*** Opening AVAILABLE RECORDS ***

-- pv_equiv track=rewrite | github.com/darshhv/talentscout-assistant | app.py | extract_skills_from_resume
-- ===== SOURCE A (Python) =====
-- def extract_skills_from_resume(text):
--     skills = []
--     lines = text.lower().split("\n")
--     keywords = ["python", "java", "react", "docker", "aws", "c++", "sql", "javascript",
--                 "html", "css", "tensorflow", "pytorch", "git", "linux", "node.js", "azure", "gcp"]
--     for kw in keywords:
--         for line in lines:
--             if kw in line:
--                 skills.append(kw.capitalize())
--                 break
--     return sorted(set(skills))
-- ===== SOURCE B (Python) =====
-- def extract_skills_from_resume(text):
--     keywords = ["python", "java", "react", "docker", "aws", "c++", "sql", "javascript",
--                 "html", "css", "tensorflow", "pytorch", "git", "linux", "node.js", "azure", "gcp"]
--     low = text.lower()
--     return sorted({kw.capitalize() for kw in keywords if kw in low})
-- ===== Notes on version B (the rewrite author's own statement) =====
-- stated objective: simpler
-- what changed: Drops the line split and the nested keyword-by-line loop with break; tests each keyword once against the whole lowercased text (a keyword contains no newline, so it occurs in some line iff it occurs in the joined text) and builds the result as one sorted set comprehension.
import Mathlib
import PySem

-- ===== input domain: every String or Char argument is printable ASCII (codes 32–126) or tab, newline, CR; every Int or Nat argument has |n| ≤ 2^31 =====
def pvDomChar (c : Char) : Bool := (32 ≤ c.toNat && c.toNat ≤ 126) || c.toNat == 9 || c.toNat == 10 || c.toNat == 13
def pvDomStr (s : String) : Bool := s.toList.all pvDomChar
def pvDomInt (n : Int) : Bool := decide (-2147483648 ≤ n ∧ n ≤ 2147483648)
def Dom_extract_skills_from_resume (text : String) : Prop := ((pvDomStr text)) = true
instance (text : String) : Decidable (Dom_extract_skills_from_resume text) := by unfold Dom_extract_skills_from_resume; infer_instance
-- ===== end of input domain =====

-- B drops the line split and the per-keyword scan over the lines (with break): it tests each
-- keyword once against the whole lowercased text and returns one sorted set comprehension
-- (objective: simpler; a keyword contains no newline, so it is in some line iff in the text).

-- the fixed keyword list both versions share
def pvSkillKeywords : List String :=
  ["python", "java", "react", "docker", "aws", "c++", "sql", "javascript",
   "html", "css", "tensorflow", "pytorch", "git", "linux", "node.js", "azure", "gcp"]

-- kw.capitalize(): first char title-cased, rest lowered — hand port, exact on ASCII
def pvCapitalize (s : String) : String :=
  match s.toList with
  | [] => s
  | c :: t => String.ofList (PySem.Chars.upperChar c :: PySem.Chars.lower t)

-- ===== PORT A =====
-- inner 'for line in lines: if kw in line: skills.append(kw.capitalize()); break'
def pvScanLines (kw : String) (skills : List String) : List String → List String
  | [] => skills
  | line :: rest =>
      if PySem.Str.isIn kw line then skills ++ [pvCapitalize kw]
      else pvScanLines kw skills rest

def extract_skills_from_resume (text : String) : List String :=
  let lines := (PySem.Str.split? (PySem.Str.lower text) "\n").getD []  -- sep "\n" ≠ "": never none
  let skills := pvSkillKeywords.foldl (fun sk kw => pvScanLines kw sk lines) []
  PySem.List.sorted (PySem.Set.ofList skills) (fun x => x) false

-- ===== PORT B =====
def extract_skills_from_resume_alt (text : String) : List String :=
  let low := PySem.Str.lower text
  PySem.List.sorted
    (PySem.Set.ofList ((pvSkillKeywords.filter (fun kw => PySem.Str.isIn kw low)).map pvCapitalize))
    (fun x => x) false

-- ===== PRECONDITION & SPEC =====
def Spec_extract_skills_from_resume (text : String) (out : List String) : Prop := out = extract_skills_from_resume_alt text
instance (text : String) (out : List String) : Decidable (Spec_extract_skills_from_resume text out) := by unfold Spec_extract_skills_from_resume; infer_instance

-- ===== CLAIM (what is proved, stated in full; the proofs are below) =====
def Claim_equal_extract_skills_from_resume : Prop := ∀ (text : String), Dom_extract_skills_from_resume text → Spec_extract_skills_from_resume text (extract_skills_from_resume text)

-- ===== LEMMAS AND PROOFS =====

-- the lines of cs, split at '\n' (structural reformulation of splitOn cs ['\n'])
def pvLinesOf : List Char → List (List Char)
  | [] => [[]]
  | c :: t => if c = '\n' then [] :: pvLinesOf t else (pvLinesOf t).modifyHead (c :: ·)

theorem pvLinesOf_ne_nil (cs : List Char) : pvLinesOf cs ≠ [] := by
  induction cs with
  | nil => simp [pvLinesOf]
  | cons c t ih =>
    simp only [pvLinesOf]
    split_ifs
    · simp
    · cases h : pvLinesOf t with
      | nil => exact absurd h ih
      | cons a b => simp

theorem pvSplitOn_go_eq (fuel : Nat) :
    ∀ (l cur : List Char) (accL : List (List Char)), l.length ≤ fuel →
      PySem.Chars.splitOn.go ['\n'] fuel l cur accL =
        accL.reverse ++ (pvLinesOf l).modifyHead (cur.reverse ++ ·) := by
  induction fuel with
  | zero =>
    intro l cur accL hl
    have hnil : l = [] := List.length_eq_zero_iff.mp (Nat.le_zero.mp hl)
    subst hnil
    simp [PySem.Chars.splitOn.go, pvLinesOf]
  | succ fuel ih =>
    intro l cur accL hl
    cases l with
    | nil =>
      rw [PySem.Chars.splitOn.go] <;> simp [pvLinesOf]
    | cons c rest =>
      by_cases hc : c = '\n'
      · subst hc
        rw [PySem.Chars.splitOn.go]
        simp only [List.isPrefixOf, BEq.rfl, Bool.true_and, if_true]
        rw [show List.drop (['\n'] : List Char).length ('\n' :: rest) = rest from rfl]
        rw [ih rest [] (cur.reverse :: accL) (by simpa using Nat.succ_le_succ_iff.mp hl)]
        cases hL : pvLinesOf rest with
        | nil => exact absurd hL (pvLinesOf_ne_nil rest)
        | cons h r => simp [pvLinesOf, hL]
      · rw [PySem.Chars.splitOn.go]
        have hpre : List.isPrefixOf ['\n'] (c :: rest) = false := by
          simp [List.isPrefixOf]
          exact fun h => absurd h.symm hc
        simp only [hpre, Bool.false_eq_true, if_false]
        rw [ih rest (c :: cur) accL (by simpa using Nat.succ_le_succ_iff.mp hl)]
        cases hL : pvLinesOf rest with
        | nil => exact absurd hL (pvLinesOf_ne_nil rest)
        | cons h r => simp [pvLinesOf, hc, hL]

theorem pvSplitOn_eq_linesOf (cs : List Char) :
    PySem.Chars.splitOn cs ['\n'] = pvLinesOf cs := by
  have := pvSplitOn_go_eq (cs.length + 1) cs [] [] (by omega)
  cases hL : pvLinesOf cs with
  | nil => exact absurd hL (pvLinesOf_ne_nil cs)
  | cons h r => rw [hL] at this; simpa [PySem.Chars.splitOn, hL] using this

-- every line is built from a prefix head and infix tail pieces
theorem pvLinesOf_shape (cs : List Char) :
    ∃ h r, pvLinesOf cs = h :: r ∧ h <+: cs ∧ ∀ l ∈ r, l <:+: cs := by
  induction cs with
  | nil => exact ⟨[], [], rfl, List.nil_prefix, by simp⟩
  | cons c t ih =>
    obtain ⟨h, r, hhr, hp, hi⟩ := ih
    by_cases hc : c = '\n'
    · subst hc
      refine ⟨[], h :: r, by simp [pvLinesOf, hhr], List.nil_prefix, ?_⟩
      intro l hl
      rcases List.mem_cons.mp hl with rfl | hl
      · exact (hp.isInfix).trans (List.infix_cons (List.infix_refl t))
      · exact (hi l hl).trans (List.infix_cons (List.infix_refl t))
    · refine ⟨c :: h, r, by simp [pvLinesOf, hc, hhr], List.cons_prefix_cons.mpr ⟨rfl, hp⟩, ?_⟩
      intro l hl
      exact (hi l hl).trans (List.infix_cons (List.infix_refl t))

-- a newline-free prefix of cs is a prefix of the first line
theorem pvPrefix_head (sub : List Char) : ∀ (cs h : List Char) (r : List (List Char)),
    pvLinesOf cs = h :: r → sub <+: cs → ('\n' ∉ sub) → sub <+: h := by
  induction sub with
  | nil => intro _ _ _ _ _ _; exact List.nil_prefix
  | cons d s' ih =>
    intro cs h r hL hpre hnl
    obtain ⟨a, t', rfl⟩ : ∃ a t', cs = a :: t' := by
      cases cs with
      | nil => simp at hpre
      | cons a t' => exact ⟨a, t', rfl⟩
    obtain ⟨rfl, hs'⟩ := List.cons_prefix_cons.mp hpre
    have hd : d ≠ '\n' := fun hdn => hnl (hdn ▸ List.mem_cons_self)
    obtain ⟨h', r', hhr', -, -⟩ := pvLinesOf_shape t'
    have heq : pvLinesOf (d :: t') = (d :: h') :: r' := by simp [pvLinesOf, hd, hhr']
    rw [heq] at hL
    obtain ⟨rfl, -⟩ := List.cons.inj hL
    exact List.cons_prefix_cons.mpr ⟨rfl, ih t' h' r' hhr' hs' (fun hm => hnl (List.mem_cons_of_mem d hm))⟩

-- KEY: a newline-free pattern occurs in some line iff it occurs in the whole text
-- a newline-free pattern is an infix of cs iff it is an infix of some line
theorem pvInfix_iff_line (sub : List Char) (hnl : '\n' ∉ sub) :
    ∀ cs : List Char, (∃ l ∈ pvLinesOf cs, sub <:+: l) ↔ sub <:+: cs := by
  intro cs
  constructor
  · rintro ⟨l, hl, hsl⟩
    obtain ⟨h, r, hhr, hp, hi⟩ := pvLinesOf_shape cs
    rw [hhr] at hl
    rcases List.mem_cons.mp hl with rfl | hl
    · exact hsl.trans hp.isInfix
    · exact hsl.trans (hi l hl)
  · induction cs with
    | nil =>
      intro hs
      rw [List.infix_nil] at hs
      exact ⟨[], by simp [pvLinesOf], hs ▸ List.infix_refl []⟩
    | cons c t ih =>
      intro hs
      obtain ⟨h', r', hhr'⟩ : ∃ h' r', pvLinesOf t = h' :: r' := by
        obtain ⟨h', r', hhr', -, -⟩ := pvLinesOf_shape t; exact ⟨h', r', hhr'⟩
      rcases List.infix_cons_iff.mp hs with hpre | hinf
      · cases sub with
        | nil =>
          obtain ⟨h, r, hhr, -, -⟩ := pvLinesOf_shape (c :: t)
          exact ⟨h, by simp [hhr], List.nil_infix⟩
        | cons d s' =>
          obtain ⟨rfl, hs'⟩ := List.cons_prefix_cons.mp hpre
          have hd : d ≠ '\n' := fun hdn => hnl (hdn ▸ List.mem_cons_self)
          have hph : s' <+: h' :=
            pvPrefix_head s' t h' r' hhr' hs' (fun hm => hnl (List.mem_cons_of_mem d hm))
          refine ⟨d :: h', by simp [pvLinesOf, hd, hhr'], ?_⟩
          exact (List.cons_prefix_cons.mpr ⟨rfl, hph⟩).isInfix
      · obtain ⟨l, hl, hsl⟩ := ih hinf
        by_cases hc : c = '\n'
        · exact ⟨l, by simp [pvLinesOf, hc, hl], hsl⟩
        · rw [hhr'] at hl
          rcases List.mem_cons.mp hl with rfl | hl
          · exact ⟨c :: l, by simp [pvLinesOf, hc, hhr'], hsl.trans (List.infix_cons (List.infix_refl l))⟩
          · exact ⟨l, by simp [pvLinesOf, hc, hhr', hl], hsl⟩

-- KEY: a newline-free pattern occurs in some line iff it occurs in the whole text
theorem pvAny_line_isIn (sub : List Char) (hnl : '\n' ∉ sub) (cs : List Char) :
    (pvLinesOf cs).any (fun l => PySem.Chars.isIn sub l) = PySem.Chars.isIn sub cs := by
  rw [Bool.eq_iff_iff]
  simp only [List.any_eq_true, PySem.Chars.isIn_iff_infix]
  exact pvInfix_iff_line sub hnl cs

-- A's inner loop returns skills++[cap kw] iff some line contains kw
theorem pvScanLines_eq (kw : String) (lines : List String) : ∀ skills,
    pvScanLines kw skills lines =
      if lines.any (fun line => PySem.Str.isIn kw line) then skills ++ [pvCapitalize kw] else skills := by
  induction lines with
  | nil => intro skills; simp [pvScanLines]
  | cons line rest ih =>
    intro skills
    by_cases h : PySem.Chars.isIn kw.toList line.toList = true
    · simp [pvScanLines, PySem.Str.isIn_eq, h]
    · simp [pvScanLines, PySem.Str.isIn_eq, h, ih]

-- ===== VERDICT (by name: the statement is the Claim_ definition above) =====
theorem extract_skills_from_resume_spec : Claim_equal_extract_skills_from_resume := by
  intro text _
  unfold Spec_extract_skills_from_resume
  unfold extract_skills_from_resume extract_skills_from_resume_alt
  have hlines : (PySem.Str.split? (PySem.Str.lower text) "\n").getD []
      = List.map String.ofList (pvLinesOf (PySem.Str.lower text).toList) := by
    simp [PySem.Str.split?, PySem.Chars.split?, pvSplitOn_eq_linesOf,
      show ("\n".toList : List Char) = ['\n'] from rfl]
  simp only [hlines]
  rw [PySem.List.foldl_congr_mem _ _
      (fun sk kw => if (List.map String.ofList (pvLinesOf (PySem.Str.lower text).toList)).any
          (fun line => PySem.Str.isIn kw line) then sk ++ [pvCapitalize kw] else sk) _
      (fun acc kw _ => pvScanLines_eq kw _ acc)]
  rw [PySem.List.foldl_append_if]
  have hfc : ∀ kw ∈ pvSkillKeywords,
      ((List.map String.ofList (pvLinesOf (PySem.Str.lower text).toList)).any
        (fun line => PySem.Str.isIn kw line)) = PySem.Str.isIn kw (PySem.Str.lower text) := by
    intro kw hkw
    have hnl : '\n' ∉ kw.toList :=
      (by decide : ∀ k ∈ pvSkillKeywords, '\n' ∉ k.toList) kw hkw
    rw [List.any_map]
    simp only [Function.comp_def, PySem.Str.isIn_eq, String.toList_ofList]
    exact pvAny_line_isIn kw.toList hnl (PySem.Str.lower text).toList
  rw [List.filter_congr hfc]
  simp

*** Closing AVAILABLE RECORDS ***

● EXERCISE DESCRIPTION:
Go to the line in the material above that contains "let low := PySem.Str.lower text" and copy exactly from there through the line that contains "-- ===== CLAIM", stopping after it.

● TASK ANSWER:
  let low := PySem.Str.lower text
  PySem.List.sorted
    (PySem.Set.ofList ((pvSkillKeywords.filter (fun kw => PySem.Str.isIn kw low)).map pvCapitalize))
    (fun x => x) false

-- ===== PRECONDITION & SPEC =====
def Spec_extract_skills_from_resume (text : String) (out : List String) : Prop := out = extract_skills_from_resume_alt text
instance (text : String) (out : List String) : Decidable (Spec_extract_skills_from_resume text out) := by unfold Spec_extract_skills_from_resume; infer_instance

-- ===== CLAIM (what is proved, stated in full; the proofs are below) =====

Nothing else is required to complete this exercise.